Hive and Apache Tez: Benchmarked at Yahoo! Scale

Editor's Notes

  1. Gopal was supposed to be presenting this with me, to talk about Tez. Point to Gopal/Jitendra’s talk on Hive/Tez for details on things I’ll have to skim over. Also, acknowledge Thomas Graves, who’s talking today about the excellent work he’s doing on driving Spark on Yarn.
  2. There are several sides to query latency: Query execution time : Addressed in the physical query-execution layer. Query optimizations: The first step while optimizing the query plan seems to be to query for all partition instances. Very expensive for “Project Benzene”. Bad queries : Tableau, I’m looking at you.
  3. The Transaction Processing Performance Council (inexplicably abbreviated to TPC) suggests a set of benchmarks for query processing. Many have adopted TPC-DS to showcase performance. We chose TPC-h to complement. (Also, 22 much smaller number to deal with than… 90?) Transliteration: Evita and Kylie Minogue
  4. Lineitem and Orders are extremely large Fact tables. Nation and Region are the smallest dimension tables.
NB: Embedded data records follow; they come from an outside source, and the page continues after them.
-- pv_equiv track=rewrite | github.com/thelawclaw11/python_algo | algorithmDesignManuel/seven/minimum_vertex_cover.py | find_minimum_vertex_cover_slow
-- ===== SOURCE A (Python) =====
-- def generate_all_subsets(nodes):
--     result = []
--     accum = []
--
--     def F(i):
--         if i >= len(nodes):
--             result.append(accum[:])
--             return
--
--         F(i + 1)
--         accum.append(nodes[i])
--         F(i + 1)
--         accum.pop()
--     F(0)
--     return result
--
-- def verify_subset_is_cover(subset, graph):
--     nodes_covered = {node for node in subset}
--
--     for node in subset:
--         for neighbor in graph[node]:
--             nodes_covered.add(neighbor)
--
--     return len(nodes_covered) == len(graph)
--
-- def find_minimum_vertex_cover_slow(graph):
--     nodes = list(graph.keys())
--
--     subsets = generate_all_subsets(nodes)
--     result = []
--
--     for subset in subsets:
--         if verify_subset_is_cover(subset, graph) and (not result or len(subset) < len(result)):
--             result = subset
--
--     return result
-- ===== SOURCE B (Python) =====
-- def find_minimum_vertex_cover_slow(graph):
--     nodes = list(graph.keys())
--     n = len(nodes)
--     result = []
--     for mask in range(2 ** n):
--         subset = [nodes[i] for i in range(n) if (mask >> (n - 1 - i)) & 1]
--         covered = {v for v in subset}
--         for v in subset:
--             covered.update(graph[v])
--         if len(covered) == len(graph) and (not result or len(subset) < len(result)):
--             result = subset
--     return result
-- ===== Notes on version B (the rewrite author's own statement) =====
-- stated objective: alternative
-- what changed: Replaces the recursive generator that materialises all 2^n subsets (plus a separate scan over that list) with a single iterative loop over bitmasks 0..2^n-1 that builds each subset on the fly (nodes[0] as the most-significant bit) and keeps a running best, never storing the subset list.
import Mathlib
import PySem

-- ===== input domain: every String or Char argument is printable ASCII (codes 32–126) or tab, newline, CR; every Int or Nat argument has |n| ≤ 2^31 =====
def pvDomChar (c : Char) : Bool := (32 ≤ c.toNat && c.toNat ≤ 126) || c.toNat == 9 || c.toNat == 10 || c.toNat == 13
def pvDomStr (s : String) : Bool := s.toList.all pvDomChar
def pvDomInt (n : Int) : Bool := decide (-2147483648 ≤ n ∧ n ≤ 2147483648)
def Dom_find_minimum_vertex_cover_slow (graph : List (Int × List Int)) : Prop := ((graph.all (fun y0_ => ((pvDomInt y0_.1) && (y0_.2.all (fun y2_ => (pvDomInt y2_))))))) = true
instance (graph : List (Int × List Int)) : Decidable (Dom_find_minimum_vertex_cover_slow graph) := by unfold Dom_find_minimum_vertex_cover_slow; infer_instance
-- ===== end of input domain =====

-- B replaces A's recursive subset generator (which materialises all 2^n subsets first)
-- by a single iterative scan over integer bitmasks that builds each subset on the fly;
-- objective: alternative decomposition (same exponential brute force, no materialised subset list).

-- ===== PORT A =====
-- inner recursive F of generate_all_subsets; i stays in [0, len nodes], so getD i 0 is exact (nodes[i] never raises)
def pvGenF (nodes : List Int) (i : Nat) (accum : List Int) : List (List Int) :=
  if _h : i ≥ nodes.length then [accum]
  else pvGenF nodes (i + 1) accum ++ pvGenF nodes (i + 1) (accum ++ [nodes.getD i 0])
termination_by nodes.length - i
decreasing_by all_goals omega

def generate_all_subsets (nodes : List Int) : List (List Int) := pvGenF nodes 0 []

-- subset elements are keys of graph, so graph[node] never raises; getD _ [] is exact there
def verify_subset_is_cover (subset : List Int) (graph : PySem.Dict Int (List Int)) : Bool :=
  let covered := PySem.Set.ofList subset
  let covered := subset.foldl (fun s node =>
    (graph.getD node []).foldl (fun s neighbor => PySem.Set.add s neighbor) s) covered
  covered.length == graph.size

def find_minimum_vertex_cover_slow (graph : List (Int × List Int)) : List Int :=
  let g := PySem.Dict.mk graph
  let nodes := g.keys
  let subsets := generate_all_subsets nodes
  subsets.foldl (fun result subset =>
    if verify_subset_is_cover subset g && (result.isEmpty || subset.length < result.length)
    then subset else result) []

-- ===== PORT B =====
-- the comprehension [nodes[i] for i in range(n) if (mask >> (n-1-i)) & 1]; indices are in range, getD exact
def pvMaskSubset (nodes : List Int) (n mask : Nat) : List Int :=
  (List.range n).filterMap (fun i =>
    if (mask >>> (n - 1 - i)) &&& 1 = 1 then some (nodes.getD i 0) else none)

-- covered = set(subset); for v in subset: covered.update(graph[v]); len(covered) == len(graph)
def pvIsCover (subset : List Int) (graph : PySem.Dict Int (List Int)) : Bool :=
  let covered := subset.foldl (fun s v => PySem.Set.update s (graph.getD v []))
    (PySem.Set.ofList subset)
  covered.length == graph.size

def find_minimum_vertex_cover_slow_alt (graph : List (Int × List Int)) : List Int :=
  let g := PySem.Dict.mk graph
  let nodes := g.keys
  let n := nodes.length
  (List.range (2 ^ n)).foldl (fun result mask =>
    let subset := pvMaskSubset nodes n mask
    if pvIsCover subset g && (result.isEmpty || subset.length < result.length)
    then subset else result) []

-- ===== PRECONDITION & SPEC =====
def Spec_find_minimum_vertex_cover_slow (graph : List (Int × List Int)) (out : List Int) : Prop := out = find_minimum_vertex_cover_slow_alt graph
instance (graph : List (Int × List Int)) (out : List Int) : Decidable (Spec_find_minimum_vertex_cover_slow graph out) := by unfold Spec_find_minimum_vertex_cover_slow; infer_instance

-- ===== CLAIM (what is proved, stated in full; the proofs are below) =====
def Claim_equal_find_minimum_vertex_cover_slow : Prop := ∀ (graph : List (Int × List Int)), Dom_find_minimum_vertex_cover_slow graph → Spec_find_minimum_vertex_cover_slow graph (find_minimum_vertex_cover_slow graph)

-- ===== LEMMAS AND PROOFS =====

-- bit p of m is m / 2^p % 2
theorem pvBit_eq (m p : Nat) : (m >>> p) &&& 1 = m / 2 ^ p % 2 := by
  rw [Nat.shiftRight_eq_div_pow, Nat.and_one_is_mod]

theorem pvBit_of_lt {m p : Nat} (h : m < 2 ^ p) : (m >>> p) &&& 1 = 0 := by
  rw [pvBit_eq, Nat.div_eq_of_lt h]

-- bits of 2^q + m for m < 2^q
theorem pvBit_add_pow_self {m q : Nat} (h : m < 2 ^ q) :
    ((2 ^ q + m) >>> q) &&& 1 = 1 := by
  rw [pvBit_eq, Nat.add_comm (2 ^ q) m, Nat.add_div_right m (Nat.two_pow_pos q), Nat.div_eq_of_lt h]

theorem pvBit_add_pow_lt {m q p : Nat} (hp : p < q) :
    ((2 ^ q + m) >>> p) &&& 1 = (m >>> p) &&& 1 := by
  rw [pvBit_eq, pvBit_eq]
  have h2 : 2 ^ q = 2 ^ (q - p) * 2 ^ p := by
    rw [← pow_add]; congr 1; omega
  have hdiv : (2 ^ q + m) / 2 ^ p = m / 2 ^ p + 2 ^ (q - p) := by
    rw [Nat.add_comm (2 ^ q) m, h2, Nat.add_mul_div_right _ _ (Nat.two_pow_pos p)]
  rw [hdiv]
  have h3 : 2 ^ (q - p) = 2 ^ (q - p - 1) * 2 := by
    rw [mul_comm, ← pow_succ']; congr 1; omega
  rw [h3, Nat.add_mul_mod_self_right]

theorem pvBit_add_pow_gt {m q p : Nat} (hm : m < 2 ^ q) (hp : q < p) :
    ((2 ^ q + m) >>> p) &&& 1 = 0 := by
  apply pvBit_of_lt
  calc 2 ^ q + m < 2 ^ q + 2 ^ q := by omega
    _ = 2 ^ (q + 1) := by ring
    _ ≤ 2 ^ p := Nat.pow_le_pow_right (by norm_num) (by omega)

-- key decomposition: setting bit (n-1-i) prepends nodes[i]
theorem pvMaskSubset_zero (nodes : List Int) (n : Nat) : pvMaskSubset nodes n 0 = [] := by
  unfold pvMaskSubset
  apply List.filterMap_eq_nil_iff.mpr
  intro i _
  simp

theorem pvMaskSubset_add_pow (nodes : List Int) {n i m : Nat} (hi : i < n)
    (hm : m < 2 ^ (n - 1 - i)) :
    pvMaskSubset nodes n (2 ^ (n - 1 - i) + m) = nodes.getD i 0 :: pvMaskSubset nodes n m := by
  unfold pvMaskSubset
  have hsplit : List.range n = List.range i ++ (List.range (n - i)).map (i + ·) := by
    rw [← List.range_add]; congr 1; omega
  have hsplit2 : List.range (n - i) = 0 :: (List.range (n - i - 1)).map Nat.succ := by
    conv_lhs => rw [show n - i = (n - i - 1) + 1 from by omega]
    rw [List.range_succ_eq_map]
  rw [hsplit, hsplit2]
  simp only [List.filterMap_append, List.map_cons, List.filterMap_cons, List.filterMap_map]
  have hlow : ∀ f : Nat → Nat, (∀ j, j < i → ((f j) >>> (n - 1 - j)) &&& 1 = 0) →
      List.filterMap (fun j => if ((f j) >>> (n - 1 - j)) &&& 1 = 1 then some (nodes.getD j 0) else none) (List.range i) = [] := by
    intro f hf
    apply List.filterMap_eq_nil_iff.mpr
    intro j hj
    rw [hf j (List.mem_range.mp hj)]
    simp
  have hbig : ∀ j < i, n - 1 - i < n - 1 - j := by omega
  have h1 : List.filterMap (fun j => if (((2 ^ (n - 1 - i) + m)) >>> (n - 1 - j)) &&& 1 = 1 then some (nodes.getD j 0) else none) (List.range i) = [] := by
    apply hlow
    intro j hj
    exact pvBit_add_pow_gt hm (hbig j hj)
  have h2 : List.filterMap (fun j => if (m >>> (n - 1 - j)) &&& 1 = 1 then some (nodes.getD j 0) else none) (List.range i) = [] := by
    apply hlow
    intro j hj
    apply pvBit_of_lt
    exact lt_of_lt_of_le hm (Nat.pow_le_pow_right (by norm_num) (le_of_lt (hbig j hj)))
  rw [h1, h2]
  have hi0 : i + 0 = i := by omega
  rw [hi0, pvBit_add_pow_self hm, pvBit_of_lt hm]
  simp only [reduceIte, List.nil_append]
  congr 1
  apply List.filterMap_congr
  intro t ht
  have ht' : t < n - i - 1 := List.mem_range.mp ht
  simp only [Function.comp_apply]
  have : ((2 ^ (n - 1 - i) + m) >>> (n - 1 - (i + t.succ))) &&& 1 = (m >>> (n - 1 - (i + t.succ))) &&& 1 :=
    pvBit_add_pow_lt (by omega)
  rw [this]

-- A's recursive generator enumerates exactly B's masks, MSB = nodes[0]
theorem pvGenF_eq (nodes : List Int) :
    ∀ (k i : Nat) (accum : List Int), i + k = nodes.length →
      pvGenF nodes i accum
        = (List.range (2 ^ k)).map (fun m => accum ++ pvMaskSubset nodes nodes.length m) := by
  intro k
  induction k with
  | zero =>
    intro i accum h
    rw [pvGenF]
    simp [show i ≥ nodes.length by omega, pvMaskSubset_zero]
  | succ k ih =>
    intro i accum h
    rw [pvGenF]
    rw [dif_neg (by omega : ¬ i ≥ nodes.length)]
    rw [ih (i + 1) accum (by omega), ih (i + 1) (accum ++ [nodes.getD i 0]) (by omega)]
    have hrange : List.range (2 ^ (k + 1)) = List.range (2 ^ k) ++ (List.range (2 ^ k)).map (2 ^ k + ·) := by
      rw [← List.range_add]; congr 1; ring
    rw [hrange, List.map_append, List.map_map]
    congr 1
    apply List.map_congr_left
    intro m hm
    have hm' : m < 2 ^ k := List.mem_range.mp hm
    have hk : k = nodes.length - 1 - i := by omega
    simp only [Function.comp]
    rw [hk] at hm' ⊢
    rw [pvMaskSubset_add_pow nodes (by omega) hm']
    simp

-- the two cover tests are the same computation (Set.update is the foldl of add)
theorem pvIsCover_eq (subset : List Int) (g : PySem.Dict Int (List Int)) :
    pvIsCover subset g = verify_subset_is_cover subset g := rfl

-- ===== VERDICT (by name: the statement is the Claim_ definition above) =====
theorem find_minimum_vertex_cover_slow_spec : Claim_equal_find_minimum_vertex_cover_slow := by
  intro graph _
  unfold Spec_find_minimum_vertex_cover_slow
  unfold find_minimum_vertex_cover_slow find_minimum_vertex_cover_slow_alt generate_all_subsets
  dsimp only
  rw [pvGenF_eq (PySem.Dict.mk graph).keys (PySem.Dict.mk graph).keys.length 0 [] (by omega)]
  rw [List.foldl_map]
  simp [pvIsCover_eq]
  5. Tangent: Funny story: 1. About hard-drives: Can set up MR intermediate directories and HDFS data-node directories to be on different disks. Traffic from one doesn’t affect the other. But on the other hand, total read bandwidth might be reduced.
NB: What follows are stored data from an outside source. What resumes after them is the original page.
-- the schedule lists of the two ports coincide, for any calc-step list
theorem pvSchedule_eq (calc_steps : List Int) (n : Int) :
    (let bl := (PySem.List.pyRange 0 n 1).map (fun i => calc_steps.contains i)
     if n > 0 then (bl.set 0 true).set (bl.length - 1) true else bl) =
    (let active : PySem.Set Int :=
        PySem.Set.ofList (calc_steps.filter (fun s => decide (0 ≤ s ∧ s < n)))
     let active := if n > 0 then PySem.Set.add (PySem.Set.add active 0) (n - 1) else active
     let p := (PySem.List.sorted active (fun x => x) false).foldl
        (fun (p : List Bool × Int) a =>
          (p.1 ++ List.replicate (a - p.2).toNat false ++ [true], a + 1)) ([], 0)
     p.1 ++ List.replicate (n - p.2).toNat false) := by
  dsimp only
  rw [pvFold_eq, List.nil_append]
  set A : List Int :=
    (if n > 0 then
        PySem.Set.add (PySem.Set.add
          (PySem.Set.ofList (calc_steps.filter (fun s => decide (0 ≤ s ∧ s < n)))) 0) (n - 1)
      else PySem.Set.ofList (calc_steps.filter (fun s => decide (0 ≤ s ∧ s < n)))) with hA
  set S : List Int := PySem.List.sorted A (fun x => x) false with hS
  have hndA : A.Nodup := by
    rw [hA]
    split_ifs
    · exact PySem.Set.nodup_add _ _ (PySem.Set.nodup_add _ _ (PySem.Set.nodup_ofList _))
    · exact PySem.Set.nodup_ofList _
  have hmemA : ∀ x : Int, x ∈ A ↔
      ((x ∈ calc_steps ∧ 0 ≤ x ∧ x < n) ∨ (0 < n ∧ (x = 0 ∨ x = n - 1))) := by
    intro x
    rw [hA]
    by_cases hn : n > 0
    · rw [if_pos hn, PySem.Set.mem_add, PySem.Set.mem_add, PySem.Set.mem_ofList,
        List.mem_filter]
      simp only [decide_eq_true_eq]
      constructor
      · rintro ((⟨h1, h2⟩ | rfl) | rfl)
        · exact Or.inl ⟨h1, h2⟩
        · exact Or.inr ⟨hn, Or.inl rfl⟩
        · exact Or.inr ⟨hn, Or.inr rfl⟩
      · rintro (⟨h1, h2⟩ | ⟨-, rfl | rfl⟩)
        · exact Or.inl (Or.inl ⟨h1, h2⟩)
        · exact Or.inl (Or.inr rfl)
        · exact Or.inr rfl
    · rw [if_neg hn, PySem.Set.mem_ofList, List.mem_filter]
      simp only [decide_eq_true_eq]
      constructor
      · rintro ⟨h1, h2⟩
        exact Or.inl ⟨h1, h2⟩
      · rintro (⟨h1, h2⟩ | ⟨h1, -⟩)
        · exact ⟨h1, h2⟩
        · omega
  have hmemS : ∀ x : Int, x ∈ S ↔ x ∈ A := fun x =>
    PySem.List.mem_sorted A (fun x => x) false x
  have hltS : S.Pairwise (· < ·) := by
    have hle : S.Pairwise (fun a b => a ≤ b) := PySem.List.sorted_pairwise A (fun x => x)
    have hnd : S.Nodup := (PySem.List.sorted_perm A (fun x => x) false).nodup_iff.mpr hndA
    exact (hle.and hnd).imp (fun hab => lt_of_le_of_ne hab.1 hab.2)
  have hbnd : ∀ a ∈ S, 0 ≤ a ∧ a < n := by
    intro a haS
    rcases (hmemA a).mp ((hmemS a).mp haS) with ⟨-, h1, h2⟩ | ⟨h1, h2 | h2⟩ <;> omega
  by_cases hn : 0 < n
  · obtain ⟨m, rfl⟩ : ∃ m : Nat, n = (m : Int) := ⟨n.toNat, by omega⟩
    have hm : 0 < m := by exact_mod_cast hn
    have hlbl : ((PySem.List.pyRange 0 (m : Int) 1).map
        (fun i => calc_steps.contains i)).length = m := by
      simp [PySem.List.length_pyRange_one]
    rw [if_pos hn]
    apply List.ext_getElem?
    intro i
    by_cases hi : i < m
    · rw [pvRunTail_getElem? S 0 (m : Int) hltS hbnd i (by omega)]
      rw [pvASet_getElem? _ i (by omega), hlbl]
      by_cases hcase : i = 0 ∨ i = m - 1
      · rw [if_pos hcase]
        have hx : ((0 : Int) + (i : Int)) ∈ S := by
          rw [hmemS, hmemA]
          rcases hcase with rfl | rfl
          · exact Or.inr ⟨hn, Or.inl (by omega)⟩
          · exact Or.inr ⟨hn, Or.inr (by omega)⟩
        exact congrArg some (decide_eq_true hx).symm
      · rw [if_neg hcase]
        rw [PySem.List.getElem?_map_pyRange_zero _ _ _ hi]
        have hiff : (((0 : Int) + (i : Int)) ∈ S) ↔ (i : Int) ∈ calc_steps := by
          rw [hmemS, hmemA, zero_add]
          constructor
          · rintro (⟨h1, -⟩ | ⟨-, h2 | h2⟩)
            · exact h1
            · exact absurd (by exact_mod_cast h2) (fun h => hcase (Or.inl h))
            · exact absurd (by omega : i = m - 1) (fun h => hcase (Or.inr h))
          · intro h1
            exact Or.inl ⟨h1, by omega, by omega⟩
        refine congrArg some ?_
        by_cases hc : (i : Int) ∈ calc_steps
        · rw [decide_eq_true (hiff.mpr hc), List.contains_iff_mem.mpr hc]
        · rw [decide_eq_false (fun h => hc (hiff.mp h))]
          exact Bool.eq_false_iff.mpr (fun h => hc (List.contains_iff_mem.mp h))
    · have h1 : ((((PySem.List.pyRange 0 ((m : Nat) : Int) 1).map
          (fun i => calc_steps.contains i)).set 0 true).set
            ((((PySem.List.pyRange 0 ((m : Nat) : Int) 1).map
              (fun i => calc_steps.contains i)).length) - 1) true)[i]? = none :=
        List.getElem?_eq_none (by simp only [List.length_set, hlbl]; omega)
      have h2 : (pvRunTail S 0 ((m : Nat) : Int))[i]? = none :=
        List.getElem?_eq_none (by rw [pvRunTail_length S 0 _ hltS hbnd]; omega)
      rw [h1, h2]
  · have hF : calc_steps.filter (fun s => decide (0 ≤ s ∧ s < n)) = [] := by
      rw [List.filter_eq_nil_iff]
      intro a _
      simp only [decide_eq_true_eq]
      omega
    have hAnil : A = [] := by rw [hA, if_neg hn, hF]; rfl
    have hSnil : S = [] := by rw [hS, hAnil]; rfl
    rw [if_neg hn, hSnil, PySem.List.pyRange_one_eq_nil (by omega)]
    show ([] : List Bool) = pvRunTail [] 0 n
    rw [pvRunTail]
    have hz : (n - 0).toNat = 0 := by omega
    rw [hz]
    rfl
  6. Line-item: Partitioned on Ship-date. Orders: Order-date Customers: By market-segment Suppliers: On their region-key.
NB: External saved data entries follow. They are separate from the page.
-- pv_equiv track=rewrite | github.com/komalupatil/Leetcode_Solutions | Medium/Minimum Domino Rotations For Equal Row.py | helper
-- ===== SOURCE A (Python) =====
-- def helper(top, bottom, match):
--     count = 0
--     for i in range(len(top)):
--         if top[i] != match:
--             if bottom[i] == match:
--                 count +=1
--             else:
--                 return 30000
--     return count
-- ===== SOURCE B (Python) =====
-- def helper(top, bottom, match):
--     if not all(top[i] == match or bottom[i] == match for i in range(len(top))):
--         return 30000
--     return sum(1 for i in range(len(top)) if top[i] != match)
-- ===== Notes on version B (the rewrite author's own statement) =====
-- stated objective: alternative
-- what changed: Replaces A's single interleaved loop with accumulator and early return by two separate passes: a short-circuiting feasibility check (all top[i]==match or bottom[i]==match) followed by a plain count of indices where top[i]!=match.
import Mathlib
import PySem

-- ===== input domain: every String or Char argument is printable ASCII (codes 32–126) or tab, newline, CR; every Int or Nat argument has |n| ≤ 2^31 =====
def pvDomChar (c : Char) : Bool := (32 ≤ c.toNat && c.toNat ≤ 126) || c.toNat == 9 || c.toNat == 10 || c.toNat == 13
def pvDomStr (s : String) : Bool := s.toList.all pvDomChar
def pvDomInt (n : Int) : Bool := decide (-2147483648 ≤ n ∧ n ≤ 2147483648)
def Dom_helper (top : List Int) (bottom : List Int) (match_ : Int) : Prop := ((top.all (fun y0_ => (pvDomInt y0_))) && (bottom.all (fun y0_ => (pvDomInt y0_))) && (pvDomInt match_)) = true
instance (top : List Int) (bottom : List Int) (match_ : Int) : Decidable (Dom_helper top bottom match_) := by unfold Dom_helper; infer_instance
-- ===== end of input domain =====

-- B replaces A's single interleaved loop (accumulator + early return) by two separate
-- passes: a short-circuiting feasibility scan, then a plain count over top alone.
-- Equivalence of the RETURN values is proved on Pre_helper (exactly the inputs where
-- the Python raises no IndexError).

-- ===== PORT A =====
-- A's loop over i in range(len(top)), walking bottom in parallel; where Python would
-- raise IndexError (bottom exhausted at a needed index) the port returns via the
-- default match_+1 ≠ match_ — such inputs are excluded by Pre_helper.
def helperGoA : List Int → List Int → Int → Int → Int
  | [], _, _, count => count
  | t :: ts, bs, m, count =>
    if t ≠ m then
      if bs.headD (m + 1) = m then helperGoA ts bs.tail m (count + 1)
      else 30000
    else helperGoA ts bs.tail m count

def helper (top : List Int) (bottom : List Int) (match_ : Int) : Int :=
  helperGoA top bottom match_ 0

-- ===== PORT B =====
-- pass 1: all(top[i] == match or bottom[i] == match for i in range(len(top)))
-- (same out-of-range convention as the A port: default match_+1, excluded by Pre_helper)
def helperFeas : List Int → List Int → Int → Bool
  | [], _, _ => true
  | t :: ts, bs, m => (t = m || bs.headD (m + 1) = m) && helperFeas ts bs.tail m

-- pass 2: sum(1 for i in range(len(top)) if top[i] != match)
def helperCountNe : List Int → Int → Int
  | [], _ => 0
  | t :: ts, m => (if t ≠ m then 1 else 0) + helperCountNe ts m

def helper_alt (top : List Int) (bottom : List Int) (match_ : Int) : Int :=
  if helperFeas top bottom match_ then helperCountNe top match_ else 30000

-- ===== PRECONDITION & SPEC =====
-- Pre_helper excludes exactly the inputs on which the Python A (and the Python B)
-- raises IndexError: some index i ≥ len(bottom) with top[i] ≠ match is reached
-- before any earlier index already forced the 30000 return.
def Pre_helper (top : List Int) (bottom : List Int) (match_ : Int) : Prop :=
  ∀ i < top.length, (bottom.length ≤ i ∧ top.getD i 0 ≠ match_) →
    ∃ j < i, j < bottom.length ∧ top.getD j 0 ≠ match_ ∧ bottom.getD j 0 ≠ match_
instance (top : List Int) (bottom : List Int) (match_ : Int) : Decidable (Pre_helper top bottom match_) := by unfold Pre_helper; infer_instance

def pvWitness_helper : List Int × List Int × Int := ([2, 1, 2], [1, 2, 1], 2)

def Spec_helper (top : List Int) (bottom : List Int) (match_ : Int) (out : Int) : Prop := out = helper_alt top bottom match_
instance (top : List Int) (bottom : List Int) (match_ : Int) (out : Int) : Decidable (Spec_helper top bottom match_ out) := by unfold Spec_helper; infer_instance

-- ===== CLAIM (what is proved, stated in full; the proofs are below) =====
def Claim_equal_helper : Prop := ∀ (top : List Int) (bottom : List Int) (match_ : Int), Dom_helper top bottom match_ → Pre_helper top bottom match_ → Spec_helper top bottom match_ (helper top bottom match_)

-- ===== LEMMAS AND PROOFS =====
-- Loop invariant: A's interleaved loop computes B's two-pass result, for any
-- accumulator and any remaining suffixes (the two ports use the same out-of-range
-- default, so the identity holds for all inputs).
theorem helperGoA_eq (ts : List Int) : ∀ (bs : List Int) (m c : Int),
    helperGoA ts bs m c =
      if helperFeas ts bs m then c + helperCountNe ts m else 30000 := by
  induction ts with
  | nil => intro bs m c; simp [helperGoA, helperFeas, helperCountNe]
  | cons t ts ih =>
    intro bs m c
    by_cases ht : t = m
    · simp [helperGoA, helperFeas, helperCountNe, ht, ih]
    · by_cases hb : bs.head?.getD (m + 1) = m
      · simp [helperGoA, helperFeas, helperCountNe, ht, hb, ih]
        split <;> omega
      · simp [helperGoA, helperFeas, ht, hb]

-- ===== VERDICT (by name: the statement is the Claim_ definition above) =====
theorem helper_spec : Claim_equal_helper := by
  intro top bottom match_ _ _
  unfold Spec_helper helper helper_alt
  rw [helperGoA_eq]
  simp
  7. Q5 and q21 are anomalous. Q21: Hit a trailing reducer across all versions of Hive tested. Perhaps this can be improved with a better plan. Q5: Slow reducer that hit only Hive 13. Could be a bad plan. Could be a difference in data distribution when data was regenerated for Hadoop 2 cluster.
  8. Tez : Scheduling. Playing the gaps, like Beethoven’s Fifth.
  9. Vectorization: On average: 1.2x.
  10. Except for a few outliers, ZLIB compression actually reduced performance for a 1TB dataset. Uncompressed was 1.3x faster than Compressed.
  11. The situation reverses at the 10 TB level. The gains from decompression are actually offset by the disk-read time. The long-tail in 10TB/q21 threw the scale of the graph off, so I’ve excluded it in the results.
  12. Talk about file-coalesce, small-file generation, Namenode pressure and parallelism. You don’t want to read an ORC stripe from a different node. Talk about distcp –pgrub, for ORC files. Mention that SNAPPY’s license is not Apache. Also, Yoda.
  13. At 100 nodes, it performs at 0.9x the 350 node performance.
  14. We’ve seen Hive and Tez scale down for latency, scale up for data-size, and scale out across larger clusters.
  15. Familiarity : We have an existing ecosystem with Hive, HCatalog, Pig and Oozie that delivers revenue to Yahoo today. It’s hard to rock the boat. Community: The Apache Hive community is large, active and thriving. They’ve been solving issues with query latency for ages now. The switch to using the Tez execution engine was a solution within the Apache Hive project. This wasn’t a fork of Hive. This is Hive, proper. Scale: We’ve seen Hive and Tez perform at scale. Heck, we’ve seen Pig perform on Tez. Multitenant: Yahoo’s use-case is unique, and not just because of data-scale. There’s hundreds of active users and genuine multitenancy and security concerns. Design: We think the Hive community has tackled the right problems first, rather than throw RAM at the problem.
  16. Bucky Lasek at the X-Games in 2001. Notice where he’s looking… Not at the camera, but setting up his next trick.
  17. Security: Kerberos support was patched in, after the benchmarks were run. Multi-tenancy: Data needs to be explicitly pinned into memory as RDDs. In a multi-tenant system, how would pinning work? Eviction policy for data. Compatibility: Needs to work with Metastore versions 12 and 13. Shark’s gone to 0.11 just recently. Integration with the rest of the stack: Oozie and Pig. Overall, we wanted a solution that works with high-dynamic range. i.e. works well with small datasets (100s of GBs), as well as scale to multi-terabyte datasets. We have a familiar system that seems to fit that bill. It doesn’t quite rock the boat. It’s not perfect yet. There are bugs that we’re working on. And we still haven’t solved the problem of data-volume/BI. By the way, I really like the idea of BlinkDB. I saw the JIRA.